Result from Kernel 2.6.35.7
=============================
[  276.102224] [drm:i915_hangcheck_elapsed] *ERROR* Hangcheck timer elapsed... GPU hung
[  276.104675] [drm:i915_do_wait_request] *ERROR* i915_do_wait_request returns -5 (awaiting 3735 at 3513)
[  279.986230] SysRq : Changing Loglevel
[  279.988670] Loglevel set to 0
[  295.823788] ------------[ cut here ]------------
[  295.823798] WARNING: at mm/page_alloc.c:1981 __alloc_pages_nodemask+0x17c/0x6f3()
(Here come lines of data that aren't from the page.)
-- pv_equiv track=rewrite | github.com/omelancon/ComPyl | compyl/__lexer/interval_operations.py | get_minimal_covering_intervals
-- ===== SOURCE A (Python) =====
-- from functools import cmp_to_key
--
-- def interval_cmp(x, y):
--     """
--     Dictionary order comparator for intervals
--     """
--     if x[0] > y[0]:
--         return 1
--     elif x[0] < y[0]:
--         return -1
--     elif x[1] > y[1]:
--         return 1
--     elif x[1] < y[1]:
--         return -1
--     else:
--         return 0
--
-- def get_minimal_covering_intervals(intervals):
--     """
--     Given a list of intervals (min_int, max_int) which might overlap, return a minimal covering set of intervals
--     The Minimal Covering Set of Interval (MCSI) is the set of intervals that has the following properties:
--
--     1) The MCSI forms a disjoint partition of the union of the initial set
--        i.e. they represent the same overall values, but the MSCI doesn't allow overlaps anymore
--
--     2) For each interval A in MCSI and each interval B in the initial set of intervals, then either
--        i) A is a proper subset of B (A and B = A)
--        ii) or A and B are disjoint
--
--     3) The MCSI is the smallest set such that the two above rules are respected
--        It doesn't mean it is unique, solely that any other such set has the same cardinality
--
--     Ex: Given the set {(1,5), (3, 7), (9,34), (15,15)}, we would return
--         {(1,2), (3,5), (6,7), (8,14), (15, 15), (16, 34)}
--
--     This is a way here to partition the intervals of ascii values in the lookouts of an FDA to get the lookout values
--     of a DFA
--     """
--
--     def rec(intervals):
--         if not intervals:
--             return []
--
--         if len(intervals) == 1:
--             return intervals
--
--         intervals.sort(key=cmp_to_key(interval_cmp))
--
--         left = intervals[0][0]
--         right = intervals[0][1]
--
--         for el in intervals:
--             if el[0] == left:
--                 continue
--             elif el[0] <= right:
--                 right = el[0] - 1
--                 break
--             else:
--                 break
--
--         # Remove intervals below (right + 1) and truncate others such that their minimum > max
--         truncated_intervals = [(right + 1, el[1]) if el[0] <= right else el for el in intervals if el[1] > right]
--
--         return [(left, right)] + rec(truncated_intervals)
--
--     return rec(intervals)
-- ===== SOURCE B (Python) =====
-- def get_minimal_covering_intervals(intervals):
--     # Sort once, then sweep left-to-right. "carry" holds the end points of
--     # intervals truncated by the previous emitted segment (their implicit start
--     # is floor = prev_right + 1, the minimum among all remaining starts).
--     # Entries whose end is <= the last emitted right are dead; they are skipped
--     # lazily (emitted rights are strictly increasing, so one threshold suffices).
--     ivs = sorted(intervals)
--     out = []
--     i = 0
--     n = len(ivs)
--     carry = []          # ascending ends, shared implicit start = carry_start
--     carry_start = 0
--     prev_right = None   # None = nothing emitted yet (no entry is dead)
--     while True:
--         # skip dead entries at the front
--         while i < n and prev_right is not None and ivs[i][1] <= prev_right:
--             i += 1
--         if not carry and i == n:
--             return out
--         # left = minimal remaining start; e0 = minimal end among that start group
--         if carry:
--             left = carry_start
--             e0 = carry[0]
--             if i < n and ivs[i][0] == left and ivs[i][1] < e0:
--                 e0 = ivs[i][1]
--         else:
--             left = ivs[i][0]
--             e0 = ivs[i][1]
--         # consume the whole start group from the suffix, collecting its ends
--         group_ends = []
--         j = i
--         while j < n and ivs[j][0] == left:
--             if prev_right is None or ivs[j][1] > prev_right:
--                 group_ends.append(ivs[j][1])
--             j += 1
--         # cut at the next alive distinct start, if it lies inside [left, e0]
--         right = e0
--         k = j
--         while k < n and prev_right is not None and ivs[k][1] <= prev_right:
--             k += 1
--         if k < n and ivs[k][0] <= right:
--             right = ivs[k][0] - 1
--         out.append((left, right))
--         # survivors of the group (end > right) become the new carry
--         old = carry
--         carry = []
--         a = b = 0
--         while a < len(old) and old[a] <= right:
--             a += 1
--         while b < len(group_ends) and group_ends[b] <= right:
--             b += 1
--         while a < len(old) or b < len(group_ends):
--             if b >= len(group_ends) or (a < len(old) and old[a] <= group_ends[b]):
--                 carry.append(old[a]); a += 1
--             else:
--                 carry.append(group_ends[b]); b += 1
--         carry_start = left if left > right else right + 1
--         i = j
--         prev_right = right
-- ===== Notes on version B (the rewrite author's own statement) =====
-- stated objective: faster
-- what changed: replaces A's sort-per-emitted-segment recursion by one initial sort followed by a single forward sweep that keeps the truncated survivors' ends in a sorted carry list and skips dropped intervals lazily
import Mathlib
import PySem

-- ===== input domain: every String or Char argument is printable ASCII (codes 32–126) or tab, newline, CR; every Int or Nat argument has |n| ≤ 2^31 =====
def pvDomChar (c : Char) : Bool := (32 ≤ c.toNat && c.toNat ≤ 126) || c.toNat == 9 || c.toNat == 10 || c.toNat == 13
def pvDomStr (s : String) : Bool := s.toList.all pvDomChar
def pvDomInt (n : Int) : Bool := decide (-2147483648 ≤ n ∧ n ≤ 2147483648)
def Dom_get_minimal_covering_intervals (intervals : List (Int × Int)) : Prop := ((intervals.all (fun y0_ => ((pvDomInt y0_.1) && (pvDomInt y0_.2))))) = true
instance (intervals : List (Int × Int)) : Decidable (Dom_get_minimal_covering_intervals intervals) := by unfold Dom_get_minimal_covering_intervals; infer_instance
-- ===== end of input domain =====

-- B replaces A's sort-per-emitted-segment recursion by one initial sort plus a single
-- forward sweep (carry list of truncated ends, lazy dead-skipping); equivalence is about
-- the return value only (A sorts its argument list in place, B does not mutate it).
-- ===== PORT A =====
-- comparator lex order on pairs (Python interval_cmp under cmp_to_key; .sort ported as List.mergeSort)
def pvLexLe (p q : Int × Int) : Bool := p.1 < q.1 || (p.1 == q.1 && p.2 ≤ q.2)

-- fuel bound making A's recursion structural (never exhausted; proved sufficient below)
def pvSpan (l : List (Int × Int)) : Nat := (l.map (fun p => (p.2 + 1 - p.1).toNat)).sum

def pvFuel (l : List (Int × Int)) : Nat := pvSpan l + l.length + 1

-- the for-loop of A computing `right` (continue / break structure kept)
def pvScan (left right : Int) : List (Int × Int) → Int
  | [] => right
  | el :: t => if el.1 = left then pvScan left right t
               else if el.1 ≤ right then el.1 - 1 else right

-- A's inner `rec`
def pvRecA : Nat → List (Int × Int) → List (Int × Int)
  | 0, _ => []
  | fuel+1, l =>
    if l = [] then []
    else if l.length = 1 then l
    else
      match l.mergeSort pvLexLe with
      | [] => []
      | (left, e0) :: t =>
        let s := (left, e0) :: t
        let right := pvScan left e0 s
        let trunc := (s.filter (fun el => right < el.2)).map
          (fun el => if el.1 ≤ right then (right + 1, el.2) else el)
        (left, right) :: pvRecA fuel trunc

def get_minimal_covering_intervals (intervals : List (Int × Int)) : List (Int × Int) :=
  pvRecA (pvFuel intervals) intervals

-- entry dead = end <= last emitted right (Source B's lazy-deletion test)
def pvDead (pr : Option Int) (p : Int × Int) : Bool :=
  match pr with
  | none => false
  | some r => p.2 ≤ r

-- Source B's front dead-skip while-loop
def pvSkipDead (pr : Option Int) : List (Int × Int) → List (Int × Int)
  | [] => []
  | p :: t => if pvDead pr p then pvSkipDead pr t else p :: t

-- Source B's drop-while(end <= right) loops on the two carry sources
def pvDropLe (r : Int) : List Int → List Int
  | [] => []
  | e :: t => if e ≤ r then pvDropLe r t else e :: t

-- Source B's merge loop of the two ascending end lists
def pvMerge : List Int → List Int → List Int
  | [], ys => ys
  | x :: xs, [] => x :: xs
  | x :: xs, y :: ys => if x ≤ y then x :: pvMerge xs (y :: ys) else y :: pvMerge (x :: xs) ys
termination_by xs ys => xs.length + ys.length

-- Source B's main while-loop; the forward index i is the consumed suffix
def pvLoop : Nat → List (Int × Int) → List Int → Int → Option Int → List (Int × Int)
  | 0, _, _, _, _ => []
  | fuel+1, suffix, carry, cs, pr =>
    let suf := pvSkipDead pr suffix
    match carry, suf with
    | [], [] => []
    | c, s =>
      let lp : Int × Int :=
        match c, s with
        | c0 :: _, (a, b) :: _ => if a = cs ∧ b < c0 then (cs, b) else (cs, c0)
        | c0 :: _, [] => (cs, c0)
        | [], s0 :: _ => s0
        | [], [] => (0, 0)    -- unreachable (outer match)
      let left := lp.1
      let e0 := lp.2
      let groupEnds := ((s.takeWhile (fun p => p.1 == left)).filter
        (fun p => !pvDead pr p)).map (fun p => p.2)
      let rest := s.dropWhile (fun p => p.1 == left)
      let right :=
        match pvSkipDead pr rest with
        | [] => e0
        | (a, _) :: _ => if a ≤ e0 then a - 1 else e0
      let carry' := pvMerge (pvDropLe right c) (pvDropLe right groupEnds)
      let cs' := if right < left then left else right + 1
      (left, right) :: pvLoop fuel rest carry' cs' (some right)

def get_minimal_covering_intervals_alt (intervals : List (Int × Int)) : List (Int × Int) :=
  pvLoop (pvFuel intervals) (intervals.mergeSort pvLexLe) [] 0 none

-- ===== PRECONDITION & SPEC =====
def Spec_get_minimal_covering_intervals (intervals : List (Int × Int)) (out : List (Int × Int)) : Prop := out = get_minimal_covering_intervals_alt intervals
instance (intervals : List (Int × Int)) (out : List (Int × Int)) : Decidable (Spec_get_minimal_covering_intervals intervals out) := by unfold Spec_get_minimal_covering_intervals; infer_instance

-- ===== CLAIM (what is proved, stated in full; the proofs are below) =====
def Claim_equal_get_minimal_covering_intervals : Prop := ∀ (intervals : List (Int × Int)), Dom_get_minimal_covering_intervals intervals → Spec_get_minimal_covering_intervals intervals (get_minimal_covering_intervals intervals)

-- ===== LEMMAS AND PROOFS =====

-- Propositional form of the lexicographic comparator
def LexLe (p q : Int × Int) : Prop := p.1 < q.1 ∨ (p.1 = q.1 ∧ p.2 ≤ q.2)

theorem pvLexLe_iff (p q : Int × Int) : pvLexLe p q = true ↔ LexLe p q := by
  simp [pvLexLe, LexLe]

theorem lexle_trans {p q r : Int × Int} (h1 : LexLe p q) (h2 : LexLe q r) : LexLe p r := by
  rcases h1 with h1 | ⟨e1, h1⟩ <;> rcases h2 with h2 | ⟨e2, h2⟩ <;>
    [exact Or.inl (lt_trans h1 h2); exact Or.inl (e2 ▸ h1);
     exact Or.inl (e1 ▸ h2); exact Or.inr ⟨e1.trans e2, le_trans h1 h2⟩]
[  295.823800] Hardware name: 03017VG
[  295.823802] Modules linked in: vboxnetadp vboxnetflt vboxdrv
[  295.823808] Pid: 2680, comm: cat Not tainted 2.6.35.7+ #1
[  295.823809] Call Trace:
[  295.823816]  [<ffffffff8106285b>] ? warn_slowpath_common+0x78/0x8c
[  295.823819]  [<ffffffff810ce9df>] ? __alloc_pages_nodemask+0x17c/0x6f3
[  295.823825]  [<ffffffff8102a38e>] ? apic_timer_interrupt+0xe/0x20
[  295.823828]  [<ffffffff8148c38b>] ? _raw_spin_unlock_irqrestore+0xb/0x11
[  295.823833]  [<ffffffff810f328a>] ? alloc_pages_current+0x9f/0xc2
[  295.823836]  [<ffffffff810cdeab>] ? __get_free_pages+0x9/0x46
[  295.823839]  [<ffffffff810fb9c6>] ? __kmalloc+0x3f/0x136
[  295.823842]  [<ffffffff81119f66>] ? seq_read+0x1f6/0x360
[  295.823846]  [<ffffffff8110370b>] ? vfs_read+0xa1/0xfd
[  295.823877]  [<ffffffff8110381a>] ? sys_read+0x45/0x6b
[  295.823880]  [<ffffffff810299c2>] ? system_call_fastpath+0x16/0x1b
[  295.823882] ---[ end trace 22ac58d95ef11a99 ]---
Comment 1 Chris Wilson 2010-12-16 13:42:19 UTC
Not a kernel bug, please inform the libva developers.
Comment 2 Julian Andres Klode 2010-12-19 11:48:28 UTC
(In reply to comment #1)
> Not a kernel bug, please inform the libva developers.

How is it not a kernel bug if a user space application running as a normal user can cause the GPU to hang? There might be a bug in libva causing this, but even with this fixed, other user space code could still cause GPU hangs by going the same path.
Comment 3 Chris Wilson 2010-12-19 11:56:15 UTC
Because userspace is doing undefined operations with the GPU. In exactly the same manner as if the application tried to *0, only the exception handling in the GPU is not as robust in the CPU.